Multimodal: The New Frontier of Artificial Intelligence

2024-05-09

Multi-modality is a relatively new term used to describe an extremely ancient phenomenon: how humans have understood the world since their existence. Individuals receive information from countless sources through their senses, including vision, hearing, and touch. The human brain combines these different data patterns into a highly detailed and comprehensive picture of reality.


"Communication between people is multi-modal," said Han Xiao, CEO of Jina AI. "They use text, voice, emotions, expressions, and sometimes even photos." These are just a few obvious ways of sharing information. Therefore, he added, "it can be very certain that communication between humans and machines in the future will also be multi-modal."


A technology that looks at the world from multiple perspectives


We have not yet reached this level. The most advanced developments in this regard are emerging in the emerging field of multi-modal AI. The problem is not a lack of vision. Mirella Lapata, a professor at the University of Edinburgh and director of its Institute for Language, Cognition, and Computation, said that while the ability to translate between different modalities is clearly valuable, "it is much more complex to implement than single-modal AI."


In practice, generative AI tools use different strategies for different types of data when building large-scale data models (i.e., complex neural networks that organize a large amount of information).

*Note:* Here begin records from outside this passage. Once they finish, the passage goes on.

-- pv_equiv track=rewrite | github.com/3-manifolds/Spherogram | spherogram_src/codecs/DT.py | unpack_signed_DT
-- ===== SOURCE A (Python) =====
-- def unpack_signed_DT(signed_dt):
--     dt = []
--     component = []
--     flips = []
--     for byte in bytearray(signed_dt):
--         flips.append(bool(byte & 1 << 6))
--         label = (1 + byte & 0x1f) << 1
--         if byte & 1 << 5:
--             label = -label
--         component.append(label)
--         if byte & 1 << 7:
--             dt.append(tuple(component))
--             component = []
--     return dt, flips
-- ===== SOURCE B (Python) =====
-- def _label(b):
--     l = ((1 + b) & 0x1f) << 1
--     return -l if b & 0x20 else l
--
-- def _split_first(bs):
--     # first flagged byte (bit 7) closes a component; None if no flag remains
--     for i, b in enumerate(bs):
--         if b & 0x80:
--             return bs[:i + 1], bs[i + 1:]
--     return None
--
-- def unpack_signed_DT(signed_dt):
--     bs = list(bytearray(signed_dt))
--     flips = [bool(b & 0x40) for b in bs]
--     dt = []
--     rest = bs
--     while True:
--         s = _split_first(rest)
--         if s is None:
--             break
--         comp, rest = s
--         dt.append(tuple(_label(b) for b in comp))
--     return dt, flips
-- ===== Notes on version B (the rewrite author's own statement) =====
-- stated objective: alternative
-- what changed: Replaces A's single accumulate-and-flush loop with mutable (dt, component, flips) state by independent passes: flips as one list comprehension, and components by repeatedly splitting the byte list at the first flagged byte (bit 7) and mapping the label decoder over each slice.
import Mathlib
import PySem

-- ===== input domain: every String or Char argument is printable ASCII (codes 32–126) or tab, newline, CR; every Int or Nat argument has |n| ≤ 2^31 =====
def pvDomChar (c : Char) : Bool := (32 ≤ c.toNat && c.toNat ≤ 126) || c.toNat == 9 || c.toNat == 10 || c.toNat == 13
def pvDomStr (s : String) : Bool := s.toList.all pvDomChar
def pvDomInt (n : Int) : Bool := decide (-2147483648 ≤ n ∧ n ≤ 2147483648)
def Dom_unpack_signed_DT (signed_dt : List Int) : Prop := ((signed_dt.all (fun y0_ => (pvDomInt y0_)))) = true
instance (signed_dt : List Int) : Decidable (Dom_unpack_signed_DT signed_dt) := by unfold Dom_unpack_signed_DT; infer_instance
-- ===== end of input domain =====

-- B replaces A's accumulate-and-flush loop by independent passes: flips by one map,
-- components by repeatedly splitting the byte list at the first flagged byte and mapping
-- the label function over each slice (objective: alternative decomposition, same cost).

-- ===== PORT A =====
-- literal transliteration of A's single loop over bytearray(signed_dt) with state (dt, component, flips)
def unpack_signed_DT (signed_dt : List Int) : List (List Int) × List Bool :=
  let st := signed_dt.foldl
    (fun (st : List (List Int) × List Int × List Bool) byte =>
      let dt := st.1
      let component := st.2.1
      let flips := st.2.2
      let flips := flips ++ [decide (PySem.Int.band byte ((1 : Int) <<< (6 : Nat)) ≠ 0)]
      let label := (PySem.Int.band (1 + byte) 0x1f) <<< (1 : Nat)
      let label := if PySem.Int.band byte ((1 : Int) <<< (5 : Nat)) ≠ 0 then -label else label
      let component := component ++ [label]
      if PySem.Int.band byte ((1 : Int) <<< (7 : Nat)) ≠ 0 then (dt ++ [component], ([] : List Int), flips)
      else (dt, component, flips))
    ([], [], [])
  (st.1, st.2.2)

-- ===== PORT B =====
-- B's _label
def pvLabel (b : Int) : Int :=
  let l := (PySem.Int.band (1 + b) 0x1f) <<< (1 : Nat)
  if PySem.Int.band b 0x20 ≠ 0 then -l else l

-- B's _split_first: first index with bit 7 set, then the two slices
def pvSplitFirst (bs : List Int) : Option (List Int × List Int) :=
  match List.findIdx? (fun b => PySem.Int.band b 0x80 != 0) bs with
  | none => none
  | some i => some (bs.take (i + 1), bs.drop (i + 1))

theorem pvSplitFirst_shrink (bs c r : List Int) (h : pvSplitFirst bs = some (c, r)) :
    r.length < bs.length := by
  unfold pvSplitFirst at h
  cases hf : List.findIdx? (fun b => PySem.Int.band b 0x80 != 0) bs with
  | none => simp [hf] at h
  | some i =>
    have hi : i < bs.length := by
      have := List.findIdx?_eq_some_iff_findIdx_eq.mp hf
      omega
    simp [hf] at h
    have : r = bs.drop (i + 1) := h.2.symm
    subst this
    simp [List.length_drop]
    omega

-- B's while loop: peel components until no flag remains
def pvComps (bs : List Int) : List (List Int) :=
  match h : pvSplitFirst bs with  -- h used by decreasing_by
  | none => []
  | some (c, r) => c.map pvLabel :: pvComps r
termination_by bs.length
decreasing_by exact pvSplitFirst_shrink bs c r h

def unpack_signed_DT_alt (signed_dt : List Int) : List (List Int) × List Bool :=
  let flips := signed_dt.map (fun b => decide (PySem.Int.band b 0x40 ≠ 0))
  (pvComps signed_dt, flips)

-- ===== PRECONDITION & SPEC =====
-- bytearray(signed_dt) raises ValueError unless every entry is in range(256); exactly those inputs are excluded.
def Pre_unpack_signed_DT (signed_dt : List Int) : Prop :=
  ∀ b ∈ signed_dt, 0 ≤ b ∧ b < 256
instance (signed_dt : List Int) : Decidable (Pre_unpack_signed_DT signed_dt) := by
  unfold Pre_unpack_signed_DT; infer_instance
def pvWitness_unpack_signed_DT : List Int := [4, 133, 37, 230, 96, 255]

def Spec_unpack_signed_DT (signed_dt : List Int) (out : List (List Int) × List Bool) : Prop := out = unpack_signed_DT_alt signed_dt
instance (signed_dt : List Int) (out : List (List Int) × List Bool) : Decidable (Spec_unpack_signed_DT signed_dt out) := by unfold Spec_unpack_signed_DT; infer_instance

-- ===== CLAIM (what is proved, stated in full; the proofs are below) =====
def Claim_equal_unpack_signed_DT : Prop := ∀ (signed_dt : List Int), Dom_unpack_signed_DT signed_dt → Pre_unpack_signed_DT signed_dt → Spec_unpack_signed_DT signed_dt (unpack_signed_DT signed_dt)

-- ===== LEMMAS AND PROOFS =====

-- the byte-7 flag test, shared shape of both ports after numeral reduction
def pvFlag (b : Int) : Bool := PySem.Int.band b 0x80 != 0

-- A's pending-component recursion, extracted: components closed from a pending prefix of labels
def pvCF (comp : List Int) : List Int → List (List Int)
  | [] => []
  | b :: t => if pvFlag b then (comp ++ [pvLabel b]) :: pvCF [] t else pvCF (comp ++ [pvLabel b]) t

-- the leftover (never flushed) component
def pvRem (comp : List Int) : List Int → List Int
  | [] => comp
  | b :: t => if pvFlag b then pvRem [] t else pvRem (comp ++ [pvLabel b]) t

theorem pvLoop_char (bs : List Int) : ∀ (st : List (List Int) × List Int × List Bool),
    bs.foldl
      (fun (st : List (List Int) × List Int × List Bool) byte =>
        let dt := st.1
        let component := st.2.1
        let flips := st.2.2
        let flips := flips ++ [decide (PySem.Int.band byte ((1 : Int) <<< (6 : Nat)) ≠ 0)]
        let label := (PySem.Int.band (1 + byte) 0x1f) <<< (1 : Nat)
        let label := if PySem.Int.band byte ((1 : Int) <<< (5 : Nat)) ≠ 0 then -label else label
        let component := component ++ [label]
        if PySem.Int.band byte ((1 : Int) <<< (7 : Nat)) ≠ 0 then (dt ++ [component], ([] : List Int), flips)
        else (dt, component, flips))
      st
    = (st.1 ++ pvCF st.2.1 bs, pvRem st.2.1 bs,
       st.2.2 ++ bs.map (fun b => decide (PySem.Int.band b 0x40 ≠ 0))) := by
  induction bs with
  | nil => intro st; simp [pvCF, pvRem]
  | cons b t ih =>
    intro st
    rw [List.foldl_cons, ih]
    have h6 : ((1 : Int) <<< (6 : Nat)) = 0x40 := by decide
    have h5 : ((1 : Int) <<< (5 : Nat)) = 0x20 := by decide
    have h7 : ((1 : Int) <<< (7 : Nat)) = 0x80 := by decide
    by_cases hf : PySem.Int.band b 0x80 ≠ 0
    · simp [pvCF, pvRem, pvFlag, pvLabel, h5, h6, h7, hf]
    · simp only [ne_eq, not_not] at hf
      simp [pvCF, pvRem, pvFlag, pvLabel, h5, h6, h7, hf]

theorem pvCF_eq_split (bs : List Int) : ∀ ls : List Int,
    pvCF ls bs = match pvSplitFirst bs with
      | none => []
      | some (c, r) => (ls ++ c.map pvLabel) :: pvComps r := by
  induction bs with
  | nil => intro ls; simp [pvCF, pvSplitFirst]
  | cons b t ih =>
    intro ls
    by_cases hf : pvFlag b
    · have hb : (PySem.Int.band b 0x80 != 0) = true := hf
      have hsplit : pvSplitFirst (b :: t) = some ([b], t) := by
        simp [pvSplitFirst, List.findIdx?_cons, hb]
      rw [hsplit]
      have hcomps : pvComps t = pvCF [] t := by
        rw [pvComps, ih]
        cases h : pvSplitFirst t with
        | none => simp
        | some cr => cases cr; simp
      simp [pvCF, hf, hcomps]
    · have hb : (PySem.Int.band b 0x80 != 0) = false := by
        simpa [pvFlag] using hf
      have : pvCF ls (b :: t) = pvCF (ls ++ [pvLabel b]) t := by simp [pvCF, hf]
      rw [this, ih]
      cases h : pvSplitFirst t with
      | none =>
        have : pvSplitFirst (b :: t) = none := by
          unfold pvSplitFirst at h ⊢
          cases hfi : List.findIdx? (fun b => PySem.Int.band b 0x80 != 0) t with
          | none => simp [List.findIdx?_cons, hb, hfi]
          | some i => simp [hfi] at h
        simp [this]
      | some cr =>
        obtain ⟨c, r⟩ := cr
        unfold pvSplitFirst at h
        cases hfi : List.findIdx? (fun b => PySem.Int.band b 0x80 != 0) t with
        | none => simp [hfi] at h
        | some i =>
          simp [hfi] at h
          have hsplit : pvSplitFirst (b :: t) = some (b :: c, r) := by
            unfold pvSplitFirst
            simp [List.findIdx?_cons, hb, hfi, ← h.1, ← h.2, List.take_succ_cons, List.drop_succ_cons]
          simp [hsplit]

-- ===== VERDICT (by name: the statement is the Claim_ definition above) =====
theorem unpack_signed_DT_spec : Claim_equal_unpack_signed_DT := by
  intro signed_dt _ _
  unfold Spec_unpack_signed_DT unpack_signed_DT unpack_signed_DT_alt
  rw [pvLoop_char]
  have := pvCF_eq_split signed_dt []
  rw [pvComps]
  cases h : pvSplitFirst signed_dt with
  | none => simp [h] at this ⊢; simp [this]
  | some cr => obtain ⟨c, r⟩ := cr; simp [h] at this ⊢; simp [this]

For example, models that rely on textual sources separate individual tokens (usually words). Each token is assigned an "embedding" or "vector": a numerical matrix that represents how and where the token is used compared to other tokens. Overall, these vectors create a mathematical representation of token meaning. On the other hand, image models may use pixels as their embedding tokens, while audio models may use sound frequencies.


A multi-modal AI model typically relies on several single-modal models. As Henry Ajder, founder of AI consultancy firm Latent Space, said, this involves "almost stringing together" various contributing models. This process involves various techniques to align the elements of each single-modal model, a process known as fusion. For example, the word "tree," an image of an oak tree, and the sound of rustling leaves may be fused in this way. This allows the model to create a multi-faceted description of reality.